Positron annihilation on large molecules

Positron annihilation on molecules is known to depend sensitively on molecular structure. For example, in the case of hydrocarbon molecules, modest changes in molecular size produce orders of magnitude changes in the observed annihilation rates. Although this process has been studied for more than three decades, many open questions remain. Experimental studies are described which are designed to test specific features of the annihilation process. Two possible mechanisms of the annihilation are considered theoretically: direct annihilation of the positron with one of the molecular electrons, including possible enhancement of this process when low-lying virtual or bound positron-molecule states are present, and resonant annihilation through positron capture into vibrationally excited states of the positron-molecule complex.
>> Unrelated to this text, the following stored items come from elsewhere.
-- pv_equiv track=rewrite | github.com/huawei-noah/SMARTS | scenarios/waymo_motion/waymo_utility.py | get_object_type_count
-- ===== SOURCE A (Python) =====
-- def get_object_type_count(trajectories):
--     cars, pedestrian, cyclist, other = [], [], [], []
--     ego = None
--     for vehicle_id in trajectories:
--         if trajectories[vehicle_id][2] == 1:
--             ego = vehicle_id
--         elif trajectories[vehicle_id][3] == 1:
--             cars.append(vehicle_id)
--         elif trajectories[vehicle_id][3] == 2:
--             pedestrian.append(vehicle_id)
--         elif trajectories[vehicle_id][3] == 3:
--             cyclist.append(vehicle_id)
--         else:
--             other.append(vehicle_id)
--     return ego, cars, pedestrian, cyclist, other
-- ===== SOURCE B (Python) =====
-- def get_object_type_count(trajectories):
--     ego_matches = [vid for vid in trajectories if trajectories[vid][2] == 1]
--     ego = ego_matches[-1] if ego_matches else None
--     non_ego = [vid for vid in trajectories if trajectories[vid][2] != 1]
--     cars = [vid for vid in non_ego if trajectories[vid][3] == 1]
--     pedestrian = [vid for vid in non_ego if trajectories[vid][3] == 2]
--     cyclist = [vid for vid in non_ego if trajectories[vid][3] == 3]
--     other = [vid for vid in non_ego if trajectories[vid][3] not in (1, 2, 3)]
--     return ego, cars, pedestrian, cyclist, other
-- ===== Notes on version B (the rewrite author's own statement) =====
-- stated objective: alternative
-- what changed: Replaces A's single classify-each-once loop with a multi-pass decomposition: ego is computed as the last id whose trajectory has flag [2]==1, and each category is its own filtered comprehension over the non-ego ids, keyed on trajectory field [3].
import Mathlib
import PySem

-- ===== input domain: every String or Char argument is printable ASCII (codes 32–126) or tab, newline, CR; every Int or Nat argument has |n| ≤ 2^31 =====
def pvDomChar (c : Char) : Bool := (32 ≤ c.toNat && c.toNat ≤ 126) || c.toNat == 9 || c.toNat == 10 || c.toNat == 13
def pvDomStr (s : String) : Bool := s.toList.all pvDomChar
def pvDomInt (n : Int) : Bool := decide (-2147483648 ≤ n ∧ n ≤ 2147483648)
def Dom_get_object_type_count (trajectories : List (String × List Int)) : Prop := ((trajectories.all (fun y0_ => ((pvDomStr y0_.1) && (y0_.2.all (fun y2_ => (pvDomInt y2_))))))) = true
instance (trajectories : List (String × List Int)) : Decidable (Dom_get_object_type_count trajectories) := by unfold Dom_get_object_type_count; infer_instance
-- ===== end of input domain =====

-- B replaces A's single classify-each-once loop with a multi-pass decomposition: ego = last id with flag [2]==1, then one filtered pass per category over the non-ego ids.
-- ===== PORT A =====
-- trajectories[vehicle_id][k]: in-range list index (Pre_ guarantees it); default 0 only outside Pre_
def pvIdx (l : List Int) (i : Int) : Int := (PySem.List.pyGet? l i).getD 0

def pvStepA (acc : Option String × List String × List String × List String × List String)
    (p : String × List Int) : Option String × List String × List String × List String × List String :=
  let (ego, cars, ped, cyc, oth) := acc
  if pvIdx p.2 2 == 1 then (some p.1, cars, ped, cyc, oth)
  else if pvIdx p.2 3 == 1 then (ego, cars ++ [p.1], ped, cyc, oth)
  else if pvIdx p.2 3 == 2 then (ego, cars, ped ++ [p.1], cyc, oth)
  else if pvIdx p.2 3 == 3 then (ego, cars, ped, cyc ++ [p.1], oth)
  else (ego, cars, ped, cyc, oth ++ [p.1])

def get_object_type_count (trajectories : List (String × List Int)) : Option String × List String × List String × List String × List String :=
  trajectories.foldl pvStepA (none, [], [], [], [])

-- ===== PORT B =====
def get_object_type_count_alt (trajectories : List (String × List Int)) : Option String × List String × List String × List String × List String :=
  let egoMatches := (trajectories.filter (fun p => pvIdx p.2 2 == 1)).map Prod.fst
  let ego := egoMatches.getLast?
  let nonEgo := trajectories.filter (fun p => !(pvIdx p.2 2 == 1))
  let cars := (nonEgo.filter (fun p => pvIdx p.2 3 == 1)).map Prod.fst
  let pedestrian := (nonEgo.filter (fun p => pvIdx p.2 3 == 2)).map Prod.fst
  let cyclist := (nonEgo.filter (fun p => pvIdx p.2 3 == 3)).map Prod.fst
  let other := (nonEgo.filter (fun p => !(pvIdx p.2 3 == 1) && !(pvIdx p.2 3 == 2) && !(pvIdx p.2 3 == 3))).map Prod.fst
  (ego, cars, pedestrian, cyclist, other)

-- ===== PRECONDITION & SPEC =====
-- Pre_ excludes (a) inputs where Python raises IndexError: a trajectory list too short for the
-- indices the code reads (index 2 always; index 3 unless flag [2]==1); and (b) duplicate vehicle
-- ids, which cannot occur in a Python dict (the assoc list stands for a dict).
def Pre_get_object_type_count (trajectories : List (String × List Int)) : Prop :=
  (trajectories.map Prod.fst).Nodup ∧
  ∀ p ∈ trajectories, 4 ≤ p.2.length ∨ PySem.List.pyGet? p.2 2 = some 1
instance (trajectories : List (String × List Int)) : Decidable (Pre_get_object_type_count trajectories) := by unfold Pre_get_object_type_count; infer_instance
def pvWitness_get_object_type_count : (List (String × List Int)) :=
  [("car1", [0, 0, 0, 1]), ("ego", [0, 0, 1]), ("walker", [0, 0, 0, 2]), ("ufo", [0, 0, 0, 9])]
def Spec_get_object_type_count (trajectories : List (String × List Int)) (out : Option String × List String × List String × List String × List String) : Prop := out = get_object_type_count_alt trajectories
instance (trajectories : List (String × List Int)) (out : Option String × List String × List String × List String × List String) : Decidable (Spec_get_object_type_count trajectories out) := by unfold Spec_get_object_type_count; infer_instance

-- ===== CLAIM (what is proved, stated in full; the proofs are below) =====
def Claim_equal_get_object_type_count : Prop := ∀ (trajectories : List (String × List Int)), Dom_get_object_type_count trajectories → Pre_get_object_type_count trajectories → Spec_get_object_type_count trajectories (get_object_type_count trajectories)

-- ===== LEMMAS AND PROOFS =====

lemma getLast?_cons_or {α : Type} (l : List α) (a : α) (e : Option α) :
    ((a :: l).getLast?).or e = l.getLast?.or (some a) := by
  cases h : l.getLast? <;> simp [List.getLast?_cons, h]

-- A's fold, started from an arbitrary accumulator, in terms of B's filtered passes.
lemma foldA_eq (ts : List (String × List Int)) (e : Option String) (c p cy o : List String) :
    ts.foldl pvStepA (e, c, p, cy, o) =
      ((((ts.filter (fun q => pvIdx q.2 2 == 1)).map Prod.fst).getLast?).or e,
       c ++ ((ts.filter (fun q => !(pvIdx q.2 2 == 1))).filter (fun q => pvIdx q.2 3 == 1)).map Prod.fst,
       p ++ ((ts.filter (fun q => !(pvIdx q.2 2 == 1))).filter (fun q => pvIdx q.2 3 == 2)).map Prod.fst,
       cy ++ ((ts.filter (fun q => !(pvIdx q.2 2 == 1))).filter (fun q => pvIdx q.2 3 == 3)).map Prod.fst,
       o ++ ((ts.filter (fun q => !(pvIdx q.2 2 == 1))).filter
              (fun q => !(pvIdx q.2 3 == 1) && !(pvIdx q.2 3 == 2) && !(pvIdx q.2 3 == 3))).map Prod.fst) := by
  induction ts generalizing e c p cy o with
  | nil => simp
  | cons hd tl ih =>
    simp only [List.foldl_cons, pvStepA]
    by_cases h2 : pvIdx hd.2 2 == 1
    · have e2 : pvIdx hd.2 2 = 1 := by simpa using h2
      rw [ih]
      simp only [List.filter_cons, e2, beq_self_eq_true, Bool.not_true, Bool.false_eq_true,
        if_true, if_false, List.map_cons, getLast?_cons_or]
    · by_cases h31 : pvIdx hd.2 3 == 1
      · have e3 : pvIdx hd.2 3 = 1 := by simpa using h31
        simp [h2, e3, ih]
      · by_cases h32 : pvIdx hd.2 3 == 2
        · have e3 : pvIdx hd.2 3 = 2 := by simpa using h32
          simp [h2, e3, ih]
        · by_cases h33 : pvIdx hd.2 3 == 3
          · have e3 : pvIdx hd.2 3 = 3 := by simpa using h33
            simp [h2, e3, ih]
          · simp [h2, h31, h32, h33, ih]

-- ===== VERDICT (by name: the statement is the Claim_ definition above) =====
theorem get_object_type_count_spec : Claim_equal_get_object_type_count := by
  intro ts _ _
  unfold Spec_get_object_type_count get_object_type_count get_object_type_count_alt
  rw [foldA_eq]
  simp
The dependence of annihilation rates, λ, on positron temperature T_p is studied for the first time for molecules, and at low values of T_p the dependence follows a power law λ∝T^-ξ, with ξ≈0.5. These data are used to test the predictions of direct numerical calculations and theories of the virtual-level enhancement. Partially fluorinated hydrocarbons are studied in order to understand the rapid changes in annihilation rate produced in hydrocarbons as a result of fluorine substitution. These data are compared with the behavior expected due to direct annihilation when there is virtual or bound level enhancement. Measurements of positron annihilation on deuterated hydrocarbons are described which test the dependence of the annihilation on the nature of the molecular vibrations. The relationship of the presently available experimental data for annihilation in molecules to current theories of the annihilation process is discussed.